# Sunday run for closer in Group, & state snaps



## mahiseeker (Jan 26, 2006)

With forcast seas of around 1', I need to run my Yammies. Looking for crew, as I might have 3 spots open. No bananas, no booze, no drugs. I'll be running out of Surfsdie early. 24' 05 Robalo cc with 4 strokes.
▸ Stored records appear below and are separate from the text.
-- pv_equiv track=rewrite | github.com/DIG-Network/proof_research | sub-problems/verifier-oracle-model/experiments/adaptive-coordinate-or-rsparse-xor-tree-depth-wt-three-four-n7/script.py | build_r_xor_partition_masks
-- ===== SOURCE A (Python) =====
-- from itertools import combinations
--
-- N = 7
--
-- def build_r_xor_partition_masks(masks: list[int], r: int) -> list[tuple[int, int]]:
--     dom = len(masks)
--     full = (1 << dom) - 1
--     out: list[tuple[int, int]] = []
--     for idxs in combinations(range(N), r):
--         b0 = 0
--         for ki, mm in enumerate(masks):
--             p = 0
--             for i in idxs:
--                 p ^= (mm >> i) & 1
--             if p == 0:
--                 b0 |= 1 << ki
--         b1 = full ^ b0
--         out.append((b0, b1))
--     return out
-- ===== SOURCE B (Python) =====
-- from itertools import combinations
--
-- N = 7
--
-- def build_r_xor_partition_masks(masks: list[int], r: int) -> list[tuple[int, int]]:
--     dom = len(masks)
--     full = (1 << dom) - 1
--     combos = list(combinations(range(N), r))
--     if not combos:
--         return []
--     # transpose once: cols[i] has bit ki set iff bit i of masks[ki] is set
--     cols = []
--     for i in range(N):
--         c = 0
--         for ki, mm in enumerate(masks):
--             if (mm >> i) & 1:
--                 c |= 1 << ki
--         cols.append(c)
--     out: list[tuple[int, int]] = []
--     for idxs in combos:
--         b1 = 0
--         for i in idxs:
--             b1 ^= cols[i]
--         out.append((full ^ b1, b1))
--     return out
-- ===== Notes on version B (the rewrite author's own statement) =====
-- stated objective: alternative
-- what changed: B transposes the masks once into N per-index column bitmasks and computes each combination's parity-1 side as an XOR of precomputed columns (skipping the transposition when there are no combinations), instead of A's per-mask inner parity loop inside the combination loop.
import Mathlib
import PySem

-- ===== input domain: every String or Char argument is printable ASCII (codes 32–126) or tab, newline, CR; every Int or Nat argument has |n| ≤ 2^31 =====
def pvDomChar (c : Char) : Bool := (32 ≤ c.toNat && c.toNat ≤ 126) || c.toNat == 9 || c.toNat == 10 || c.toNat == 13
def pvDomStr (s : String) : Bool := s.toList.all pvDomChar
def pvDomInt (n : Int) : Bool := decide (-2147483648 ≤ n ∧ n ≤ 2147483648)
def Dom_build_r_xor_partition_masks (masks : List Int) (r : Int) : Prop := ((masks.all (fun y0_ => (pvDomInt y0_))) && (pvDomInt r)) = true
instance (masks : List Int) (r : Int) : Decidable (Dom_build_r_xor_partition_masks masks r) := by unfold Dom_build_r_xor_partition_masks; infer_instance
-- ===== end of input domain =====

-- B transposes the masks once into N per-index column bitmasks and XORs precomputed columns
-- per combination, replacing A's per-mask inner parity loop (objective: alternative algorithm).

-- ===== PORT A =====

-- itertools.combinations(xs, k): k-subsequences of xs in Python's (lexicographic) order
def pyCombinations : List Int → Nat → List (List Int)
  | _, 0 => [[]]
  | [], _ + 1 => []
  | x :: rest, k + 1 =>
      ((pyCombinations rest k).map (fun t => x :: t)) ++ pyCombinations rest (k + 1)

-- enumerate(ms) starting at k0
def pyEnum : Nat → List Int → List (Nat × Int)
  | _, [] => []
  | k, m :: ms => (k, m) :: pyEnum (k + 1) ms

-- inner loop: p ^= (mm >> i) & 1.  Int.shiftRight is Python's '>>' for a Nat shift amount;
-- i comes from range(7), so i ≥ 0 and i.toNat is exact.
def pA_parity (mm : Int) (idxs : List Int) : Int :=
  idxs.foldl (fun p i => PySem.Int.bxor p (PySem.Int.band (Int.shiftRight mm i.toNat) 1)) 0

-- middle loop: b0 |= 1 << ki  whenever the parity is 0  (Int.shiftLeft is Python's '<<')
def pA_b0 (masks : List Int) (idxs : List Int) : Int :=
  (pyEnum 0 masks).foldl
    (fun b0 km => if pA_parity km.2 idxs = 0 then PySem.Int.bor b0 (Int.shiftLeft 1 km.1) else b0) 0

-- Python raises ValueError for r < 0 (combinations), hence Pre_ below; r.toNat is exact on Pre_.
def build_r_xor_partition_masks (masks : List Int) (r : Int) : List (Int × Int) :=
  let full : Int := Int.shiftLeft 1 masks.length - 1
  (pyCombinations (PySem.List.pyRange 0 7 1) r.toNat).foldl
    (fun out idxs =>
      let b0 := pA_b0 masks idxs
      out ++ [(b0, PySem.Int.bxor full b0)]) []

-- ===== PORT B =====

-- inner transposition loop: c |= 1 << ki whenever bit i of masks[ki] is set
def colB (masks : List Int) (i : Int) : Int :=
  (pyEnum 0 masks).foldl
    (fun c km =>
      if PySem.Int.band (Int.shiftRight km.2 i.toNat) 1 ≠ 0 then PySem.Int.bor c (Int.shiftLeft 1 km.1) else c) 0

def build_r_xor_partition_masks_alt (masks : List Int) (r : Int) : List (Int × Int) :=
  let full : Int := Int.shiftLeft 1 masks.length - 1
  let combos := pyCombinations (PySem.List.pyRange 0 7 1) r.toNat
  if combos = [] then []
  else
    let cols : List Int := (PySem.List.pyRange 0 7 1).foldl (fun cs i => cs ++ [colB masks i]) []
    combos.foldl
      (fun out idxs =>
        -- cols[i]: i ∈ range(7) is always in range, so pyGetD with default 0 is exact
        let b1 := idxs.foldl (fun b i => PySem.Int.bxor b (PySem.List.pyGetD cols i 0)) 0
        out ++ [(PySem.Int.bxor full b1, b1)]) []

-- ===== PRECONDITION & SPEC =====

-- Pre_ excludes exactly r < 0, on which Python's combinations raises ValueError.
def Pre_build_r_xor_partition_masks (masks : List Int) (r : Int) : Prop := 0 ≤ r
instance (masks : List Int) (r : Int) : Decidable (Pre_build_r_xor_partition_masks masks r) := by
  unfold Pre_build_r_xor_partition_masks; infer_instance

def pvWitness_build_r_xor_partition_masks : List Int × Int := ([5, 3], 2)

def Spec_build_r_xor_partition_masks (masks : List Int) (r : Int) (out : List (Int × Int)) : Prop :=
  out = build_r_xor_partition_masks_alt masks r
instance (masks : List Int) (r : Int) (out : List (Int × Int)) :
    Decidable (Spec_build_r_xor_partition_masks masks r out) := by
  unfold Spec_build_r_xor_partition_masks; infer_instance

-- ===== CLAIM (what is proved, stated in full; the proofs are below) =====
def Claim_equal_build_r_xor_partition_masks : Prop :=
  ∀ (masks : List Int) (r : Int), Dom_build_r_xor_partition_masks masks r →
    Pre_build_r_xor_partition_masks masks r →
    Spec_build_r_xor_partition_masks masks r (build_r_xor_partition_masks masks r)

-- ===== LEMMAS AND PROOFS =====

-- bit i of mm, as both ports test it
def bitB (mm : Int) (i : Nat) : Bool := PySem.Int.band (Int.shiftRight mm i) 1 == 1

-- Boolean parity of the bits of mm over idxs
def parB (mm : Int) (idxs : List Int) : Bool :=
  idxs.foldl (fun b i => Bool.xor b (bitB mm i.toNat)) false

lemma band_one_cases (a : Int) : PySem.Int.band a 1 = 0 ∨ PySem.Int.band a 1 = 1 := by
  rw [PySem.Int.band_one]
  have h1 := PySem.Int.mod_nonneg a (b := 2) (by norm_num)
  have h2 := PySem.Int.mod_lt a (b := 2) (by norm_num)
  omega
-- pv_equiv track=rewrite | github.com/EleniAndrlk/python_progects_Sept20 | ex1.py | count_sos
-- ===== SOURCE A (Python) =====
-- def count_sos(list_given):
--     counter = 0
--     list_combination = []
--     for item in list_given:
--         if len(list_combination) == 0:
--             if item == 'S':
--                 list_combination.append(item)
--
--         elif len(list_combination) == 1:
--             if item == 'S':
--                 list_combination.clear()
--
--             list_combination.append(item)
--
--         else:
--             list_combination.clear()
--             if item == 'S':
--                 counter +=1
--                 # ginetai prosthiki stin lista to teleutaio S giati mporei na anhkei kai se epomeno px SOSOS
--                 list_combination.append(item)
--
--
--     list_combination.clear()
--     return counter
-- ===== SOURCE B (Python) =====
-- def count_sos(list_given):
--     s = list(list_given)
--     return sum(1 for a, b, c in zip(s, s[1:], s[2:])
--                if a == 'S' and b != 'S' and c == 'S')
-- ===== Notes on version B (the rewrite author's own statement) =====
-- stated objective: simpler
-- what changed: Replaced the mutable state-buffer automaton with a direct fixed-window scan counting indices whose triple is ('S', non-'S', 'S').
import Mathlib
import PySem

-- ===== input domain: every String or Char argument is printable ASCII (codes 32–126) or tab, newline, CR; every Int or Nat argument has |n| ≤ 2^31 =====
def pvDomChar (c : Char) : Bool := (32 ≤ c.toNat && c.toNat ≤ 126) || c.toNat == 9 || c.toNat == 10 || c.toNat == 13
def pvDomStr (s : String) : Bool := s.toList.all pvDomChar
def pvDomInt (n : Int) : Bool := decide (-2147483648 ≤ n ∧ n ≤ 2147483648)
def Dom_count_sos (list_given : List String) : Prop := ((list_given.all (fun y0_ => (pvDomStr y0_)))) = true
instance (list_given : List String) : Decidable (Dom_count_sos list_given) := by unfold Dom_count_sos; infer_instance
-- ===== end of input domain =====

-- B replaces A's mutable state-buffer automaton with a direct three-element window scan (same cost, simpler).
-- ===== PORT A =====
-- one step of A's loop body on the state (counter, list_combination)
def sosStep (st : Int × List String) (item : String) : Int × List String :=
  if st.2.length = 0 then
    (st.1, if item = "S" then st.2 ++ [item] else st.2)
  else if st.2.length = 1 then
    (st.1, (if item = "S" then ([] : List String) else st.2) ++ [item])
  else
    if item = "S" then (st.1 + 1, [item]) else (st.1, [])

def count_sos (list_given : List String) : Int :=
  (list_given.foldl sosStep (0, [])).1

-- ===== PORT B =====
-- count of windows (a,b,c) of consecutive elements with a='S', b≠'S', c='S'
def sosWindows : List String → Int
  | a :: b :: c :: t =>
      (if a = "S" ∧ b ≠ "S" ∧ c = "S" then 1 else 0) + sosWindows (b :: c :: t)
  | _ => 0

def count_sos_alt (list_given : List String) : Int :=
  sosWindows list_given

-- ===== PRECONDITION & SPEC =====
def Spec_count_sos (list_given : List String) (out : Int) : Prop := out = count_sos_alt list_given
instance (list_given : List String) (out : Int) : Decidable (Spec_count_sos list_given out) := by unfold Spec_count_sos; infer_instance

-- ===== CLAIM (what is proved, stated in full; the proofs are below) =====
def Claim_equal_count_sos : Prop := ∀ (list_given : List String), Dom_count_sos list_given → Spec_count_sos list_given (count_sos list_given)

-- ===== LEMMAS AND PROOFS =====

-- a window starting at a non-'S' element contributes nothing
theorem sosWindows_cons_ne (x : String) (l : List String) (hx : x ≠ "S") :
    sosWindows (x :: l) = sosWindows l := by
  match l with
  | [] => rfl
  | [b] => rfl
  | b :: c :: t => simp [sosWindows, hx]

-- a window 'S','S' at the front cannot match (middle must differ from 'S')
theorem sosWindows_SS (l : List String) :
    sosWindows ("S" :: "S" :: l) = sosWindows ("S" :: l) := by
  match l with
  | [] => rfl
  | b :: t => simp [sosWindows]

-- invariant of A's fold over the three reachable buffer shapes
theorem sos_fold_inv (l : List String) : ∀ (c : Int),
    ((l.foldl sosStep (c, [])).1 = c + sosWindows l)
    ∧ ((l.foldl sosStep (c, ["S"])).1 = c + sosWindows ("S" :: l))
    ∧ (∀ x, x ≠ "S" → (l.foldl sosStep (c, ["S", x])).1 = c + sosWindows ("S" :: x :: l)) := by
  induction l with
  | nil =>
    intro c
    refine ⟨by simp [sosWindows], by simp [sosWindows], ?_⟩
    intro x hx; simp [sosWindows]
  | cons item t ih =>
    intro c
    by_cases hi : item = "S"
    · subst hi
      refine ⟨?_, ?_, ?_⟩
      · simpa [List.foldl, sosStep] using (ih c).2.1
      · have := (ih c).2.1
        simpa [List.foldl, sosStep, sosWindows_SS] using this
      · intro x hx
        have h1 : sosWindows (x :: "S" :: t) = sosWindows ("S" :: t) :=
          sosWindows_cons_ne x _ hx
        have := (ih (c + 1)).2.1
        simp [List.foldl, sosStep]
        simp [sosWindows, hx, h1]
        omega
    · refine ⟨?_, ?_, ?_⟩
      · have := (ih c).1
        have h1 : sosWindows (item :: t) = sosWindows t :=
          sosWindows_cons_ne item t hi
        simp [List.foldl, sosStep, hi]
        omega
      · have := (ih c).2.2 item hi
        simpa [List.foldl, sosStep, hi] using this
      · intro x hx
        have := (ih c).1
        have h1 : sosWindows (item :: t) = sosWindows t :=
          sosWindows_cons_ne item t hi
        have h2 : sosWindows (x :: item :: t) = sosWindows (item :: t) :=
          sosWindows_cons_ne x _ hx
        simp [List.foldl, sosStep, hi]
        simp [sosWindows, hi, h2, h1]
        omega

-- ===== VERDICT =====
theorem count_sos_spec : Claim_equal_count_sos := by
  intro l _
  unfold Spec_count_sos count_sos count_sos_alt
  simpa using ((sos_fold_inv l 0).1)
-- A in terms of the machinery
theorem numberOfSets_eq (nn kk : ℕ) :
    numberOfSets (nn : Int) (kk : Int)
      = PySem.Int.mod (pvGet2 (pvMk2 nn kk (pvF nn (kk+1) 0)) ((nn : Int) - 1) (kk : Int))
          1000000007 := by
  have hinit : (PySem.List.pyRange 0 ((nn : Int)+1) 1).map
        (fun _ => PySem.List.pyRepeat [(0:Int)] ((kk : Int)+1))
      = pvMk2 nn kk (fun _ _ => 0) := by
    rw [PySem.List.pyRepeat_singleton]
    have hk1 : ((kk : Int)+1).toNat = kk+1 := by omega
    have hn1 : (((nn : Int)+1) - 0).toNat = nn+1 := by omega
    simp [pvMk2, List.map_const', PySem.List.length_pyRange_one, hk1, hn1]
  have hzF : pvMk2 nn kk (fun _ _ => (0:Int)) = pvMk2 nn kk (pvF nn 0 0) := by
    unfold pvMk2
    apply List.map_congr_left
    intro N _
    apply List.map_congr_left
    intro K _
    unfold pvF
    rw [if_neg (by omega)]
  have hzG : pvMk2 nn kk (fun _ _ => (0:Int)) = pvMk2 nn kk (pvG nn 0 0) := by
    unfold pvMk2
    apply List.map_congr_left
    intro N _
    apply List.map_congr_left
    intro K _
    unfold pvG
    rw [if_neg (by omega)]
  have h := pvOuter nn kk (kk+1) le_rfl
  have hcast : (((kk+1 : ℕ)) : Int) = (kk : Int) + 1 := by push_cast; ring
  rw [hcast] at h
  calc numberOfSets (nn : Int) (kk : Int)
      = PySem.Int.mod (pvGet2 ((PySem.List.pyRange 0 ((kk : Int)+1) 1).foldl
          (fun st K => (PySem.List.pyRange 0 (nn : Int) 1).foldl (pvBody K) st)
          ((PySem.List.pyRange 0 ((nn : Int)+1) 1).map
              (fun _ => PySem.List.pyRepeat [(0:Int)] ((kk : Int)+1)),
           (PySem.List.pyRange 0 ((nn : Int)+1) 1).map
              (fun _ => PySem.List.pyRepeat [(0:Int)] ((kk : Int)+1)))).1
          ((nn : Int) - 1) (kk : Int)) 1000000007 := rfl
    _ = PySem.Int.mod (pvGet2 ((PySem.List.pyRange 0 ((kk : Int)+1) 1).foldl
          (fun st K => (PySem.List.pyRange 0 (nn : Int) 1).foldl (pvBody K) st)
          (pvMk2 nn kk (pvF nn 0 0), pvMk2 nn kk (pvG nn 0 0))).1
          ((nn : Int) - 1) (kk : Int)) 1000000007 := by
            have hpair : ((pvMk2 nn kk (fun _ _ => (0:Int)), pvMk2 nn kk (fun _ _ => (0:Int)))
                  : List (List Int) × List (List Int))
                = (pvMk2 nn kk (pvF nn 0 0), pvMk2 nn kk (pvG nn 0 0)) :=
              congrArg₂ Prod.mk hzF hzG
            rw [hinit, hpair]
    _ = PySem.Int.mod (pvGet2 (pvMk2 nn kk (pvF nn (kk+1) 0)) ((nn : Int) - 1) (kk : Int))
          1000000007 := by rw [h]

-- ===== VERDICT (by name: the statement is the Claim_ definition above) =====
theorem numberOfSets_spec : Claim_unchanged_numberOfSets := by
  intro n k _ hpre hnd
  obtain ⟨hn, hk⟩ := hpre
  obtain ⟨nn, rfl⟩ : ∃ nn : ℕ, n = (nn : Int) := ⟨n.toNat, (Int.toNat_of_nonneg hn).symm⟩
  obtain ⟨kk, rfl⟩ : ∃ kk : ℕ, k = (kk : Int) := ⟨k.toNat, (Int.toNat_of_nonneg hk).symm⟩
  rw [numberOfSets_eq]
  simp only [numberOfSets_alt]
  by_cases hnn : nn = 0
  · subst hnn
    have hkk : 1 ≤ kk := by
      by_contra hkk
      exact hnd ⟨rfl, by omega⟩
    -- A side: the dp[-1] read hits the single untouched all-zero row
    have hA : pvGet2 (pvMk2 0 kk (pvF 0 (kk+1) 0)) ((0:ℕ) - 1 : Int) (kk : Int) = 0 := by
      have hm1 : (((0:ℕ) : Int) - 1) = (-1 : Int) := by omega
      rw [hm1]
      unfold pvGet2 pvMk2
      rw [List.range_one, List.map_singleton]
      rw [show ([List.map (fun K => pvF 0 (kk+1) 0 0 K) (List.range (kk+1))] : List (List Int))
            = [] ++ [List.map (fun K => pvF 0 (kk+1) 0 0 K) (List.range (kk+1))] from rfl,
          PySem.List.pyGetD_neg_one_append_singleton]
      simp only [PySem.List.pyGetD_natCast]
      rw [List.getD_eq_getElem _ _ (by simp [Nat.lt_succ_self])]
      simp only [List.getElem_map, List.getElem_range]
      unfold pvF
      rw [if_neg (by omega)]
    rw [hA]
    -- B side: C(kk-1, 2kk) = 0
    have hm : ((0:ℕ) : Int) + (kk : Int) - 1 = (((kk-1 : ℕ)) : Int) := by omega
    have h2k : (2 * ((kk : ℕ) : Int)) = (((2*kk : ℕ)) : Int) := by push_cast; ring
    rw [hm, h2k, combFold]
    rw [Nat.choose_eq_zero_of_lt (by omega)]
    simp
  · -- n ≥ 1: both sides are C(nn-1+kk, 2kk) mod 1e9+7
    have hidx : ((nn : ℕ) : Int) - 1 = (((nn-1 : ℕ)) : Int) := by omega
    rw [hidx, pvGet2_mk2 nn kk (pvF nn (kk+1) 0) (nn-1) kk (by omega) (by omega)]
    have hF : pvF nn (kk+1) 0 (nn-1) kk = pvDP (nn-1) kk := by
      unfold pvF
      rw [if_pos ⟨by omega, Or.inl (by omega)⟩]
    rw [hF]
    have hm : ((nn : ℕ) : Int) + ((kk : ℕ) : Int) - 1 = (((nn-1+kk : ℕ)) : Int) := by omega
    have h2k : (2 * ((kk : ℕ) : Int)) = (((2*kk : ℕ)) : Int) := by push_cast; ring
    rw [hm, h2k, combFold]
    unfold pvDP
    rfl

theorem numberOfSets_changed : Claim_changed_numberOfSets := by
  unfold Claim_changed_numberOfSets; decide

theorem numberOfSets_tight : Claim_exact_numberOfSets := by
  unfold Claim_exact_numberOfSets
  intro n k _ _ hD
  obtain ⟨rfl, rfl⟩ := hD
  decide
-- pv_equiv track=rewrite | github.com/barbosalucas278/Programacion1.Practicas.UADE.IngeneriaInformatica | Ejercicios/tp_1_funciones/ejercicio_4.py | calcular_vuelto
-- ===== SOURCE A (Python) =====
-- BILLETES_EXISTENTES = [5000,1000,500,200,100,50,10]
--
-- def calcular_vuelto(total, recibido):
--     vuelto = recibido - total
--     vuelto_detallado = []
--     for i in range(len(BILLETES_EXISTENTES)):
--         while vuelto >= BILLETES_EXISTENTES[i]:
--             vuelto = vuelto - BILLETES_EXISTENTES[i]
--             vuelto_detallado.append(BILLETES_EXISTENTES[i])
--     return vuelto_detallado
-- ===== SOURCE B (Python) =====
-- BILLETES_EXISTENTES = [5000,1000,500,200,100,50,10]
--
-- def calcular_vuelto(total, recibido):
--     vuelto = recibido - total
--     vuelto_detallado = []
--     for billete in BILLETES_EXISTENTES:
--         cantidad = max(0, vuelto // billete)
--         vuelto_detallado += [billete] * cantidad
--         vuelto -= cantidad * billete
--     return vuelto_detallado
-- ===== Notes on version B (the rewrite author's own statement) =====
-- stated objective: faster
-- what changed: Each denomination's repeated-subtraction while loop is replaced by one floor-division computing the count at once, extending the result with [billete]*count.
import Mathlib
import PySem

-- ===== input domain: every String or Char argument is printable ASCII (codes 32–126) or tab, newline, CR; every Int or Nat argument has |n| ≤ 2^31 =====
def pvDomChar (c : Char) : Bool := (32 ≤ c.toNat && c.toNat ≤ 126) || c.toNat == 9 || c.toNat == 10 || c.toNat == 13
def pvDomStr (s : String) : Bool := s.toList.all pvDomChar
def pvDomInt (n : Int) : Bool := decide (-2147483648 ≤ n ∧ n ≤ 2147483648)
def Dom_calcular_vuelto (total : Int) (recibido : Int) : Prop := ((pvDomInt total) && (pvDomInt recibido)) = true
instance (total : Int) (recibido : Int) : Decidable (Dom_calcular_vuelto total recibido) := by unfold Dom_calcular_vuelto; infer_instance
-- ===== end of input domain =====

-- B replaces A's per-denomination repeated-subtraction while loop by one floor-division
-- computing the whole count at once (objective: faster).

def BILLETES_EXISTENTES : List Int := [5000, 1000, 500, 200, 100, 50, 10]

-- ===== PORT A =====
-- the inner 'while vuelto >= billete' loop; the '0 < b' conjunct is a totality guard only
-- (every billete in BILLETES_EXISTENTES is positive, so it never changes the behaviour there)
def whileBillete (b : Int) (st : List Int × Int) : List Int × Int :=
  if _h : 0 < b ∧ b ≤ st.2 then
    whileBillete b (st.1 ++ [b], st.2 - b)
  else st
termination_by st.2.toNat
decreasing_by omega

def calcular_vuelto (total : Int) (recibido : Int) : List Int :=
  (BILLETES_EXISTENTES.foldl (fun st b => whileBillete b st) ([], recibido - total)).1

-- ===== PORT B =====
def calcular_vuelto_alt (total : Int) (recibido : Int) : List Int :=
  (BILLETES_EXISTENTES.foldl
    (fun (st : List Int × Int) b =>
      let cantidad := max 0 (PySem.Int.floordiv st.2 b)
      (st.1 ++ List.replicate cantidad.toNat b, st.2 - cantidad * b))
    ([], recibido - total)).1

-- ===== PRECONDITION & SPEC =====
def Spec_calcular_vuelto (total : Int) (recibido : Int) (out : List Int) : Prop := out = calcular_vuelto_alt total recibido
instance (total : Int) (recibido : Int) (out : List Int) : Decidable (Spec_calcular_vuelto total recibido out) := by unfold Spec_calcular_vuelto; infer_instance

-- ===== CLAIM (what is proved, stated in full; the proofs are below) =====
def Claim_equal_calcular_vuelto : Prop := ∀ (total : Int) (recibido : Int), Dom_calcular_vuelto total recibido → Spec_calcular_vuelto total recibido (calcular_vuelto total recibido)

-- ===== LEMMAS AND PROOFS =====

theorem whileBillete_eq (b : Int) (hb : 0 < b) (st : List Int × Int) :
    whileBillete b st =
      (st.1 ++ List.replicate (max 0 (PySem.Int.floordiv st.2 b)).toNat b,
       st.2 - max 0 (PySem.Int.floordiv st.2 b) * b) := by
  induction st using whileBillete.induct b with
  | case1 st h ih =>
    rw [whileBillete, dif_pos h, ih]
    obtain ⟨-, hbv⟩ := h
    set q := PySem.Int.floordiv st.2 b with hq
    have hq1 : 1 ≤ q := by
      rw [hq, PySem.Int.le_floordiv_iff_mul_le hb]; omega
    have hmain : q * b ≤ st.2 ∧ st.2 < (q + 1) * b :=
      (PySem.Int.floordiv_eq_iff_of_pos hb).1 hq.symm
    have hq' : PySem.Int.floordiv (st.2 - b) b = q - 1 := by
      rw [PySem.Int.floordiv_eq_iff_of_pos hb]
      constructor <;> nlinarith [hmain.1, hmain.2]
    rw [hq']
    have hmax1 : max 0 (q - 1) = q - 1 := by omega
    have hmax2 : max 0 q = q := by omega
    have htn : q.toNat = (q - 1).toNat + 1 := by omega
    rw [hmax1, hmax2, htn, List.replicate_succ, Prod.mk.injEq]
    exact ⟨by simp, by ring⟩
  | case2 st h =>
    rw [whileBillete, dif_neg h]
    have hv : st.2 < b := by
      by_contra hc; exact h ⟨hb, by omega⟩
    have : PySem.Int.floordiv st.2 b < 1 := by
      rw [PySem.Int.floordiv_lt_iff_lt_mul hb]; omega
    have hmax : max 0 (PySem.Int.floordiv st.2 b) = 0 := by omega
    rw [hmax]
    simp

theorem fold_eq (bs : List Int) (hbs : ∀ b ∈ bs, 0 < b) (st : List Int × Int) :
    bs.foldl (fun st b => whileBillete b st) st =
    bs.foldl (fun (st : List Int × Int) b =>
      let cantidad := max 0 (PySem.Int.floordiv st.2 b)
      (st.1 ++ List.replicate cantidad.toNat b, st.2 - cantidad * b)) st := by
  induction bs generalizing st with
  | nil => rfl
  | cons b bs ih =>
    simp only [List.foldl_cons]
    rw [whileBillete_eq b (hbs b (by simp)), ih (fun x hx => hbs x (by simp [hx]))]

-- ===== VERDICT (by name: the statement is the Claim_ definition above) =====
theorem calcular_vuelto_spec : Claim_equal_calcular_vuelto := by
  intro total recibido _
  unfold Spec_calcular_vuelto calcular_vuelto calcular_vuelto_alt
  rw [fold_eq]
  intro b hb
  fin_cases hb <;> norm_num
I'll be down at the boat today, & plan on a Sun run, & maybe a Mon run. so call 832-687-5426.....Wade


----------



## mahiseeker (Jan 26, 2006)

usual split on costs...no, can't afford a freebie run.


----------



## bluewateraggie (May 27, 2009)

Any chance of a looking for some Tuna?


----------



## mahiseeker (Jan 26, 2006)

Sorry aggie, I won't be running far enough for Tuna, I might do it someday, if the crew wants to foot the entire bill for the fuel/bait/ice, & only ice cream conditions.


----------



## robul (Apr 26, 2007)

be careful there that would be considered a charter in the law's eyes..


----------



## Kenner21 (Aug 25, 2005)

No it wouldn't, as long as someone doesn't profit it's a not a charter. Having crew pay the fuel bill if far from profiting on an offshore trip.


----------



## mahiseeker (Jan 26, 2006)

this sun post was dated Oct. 31st


----------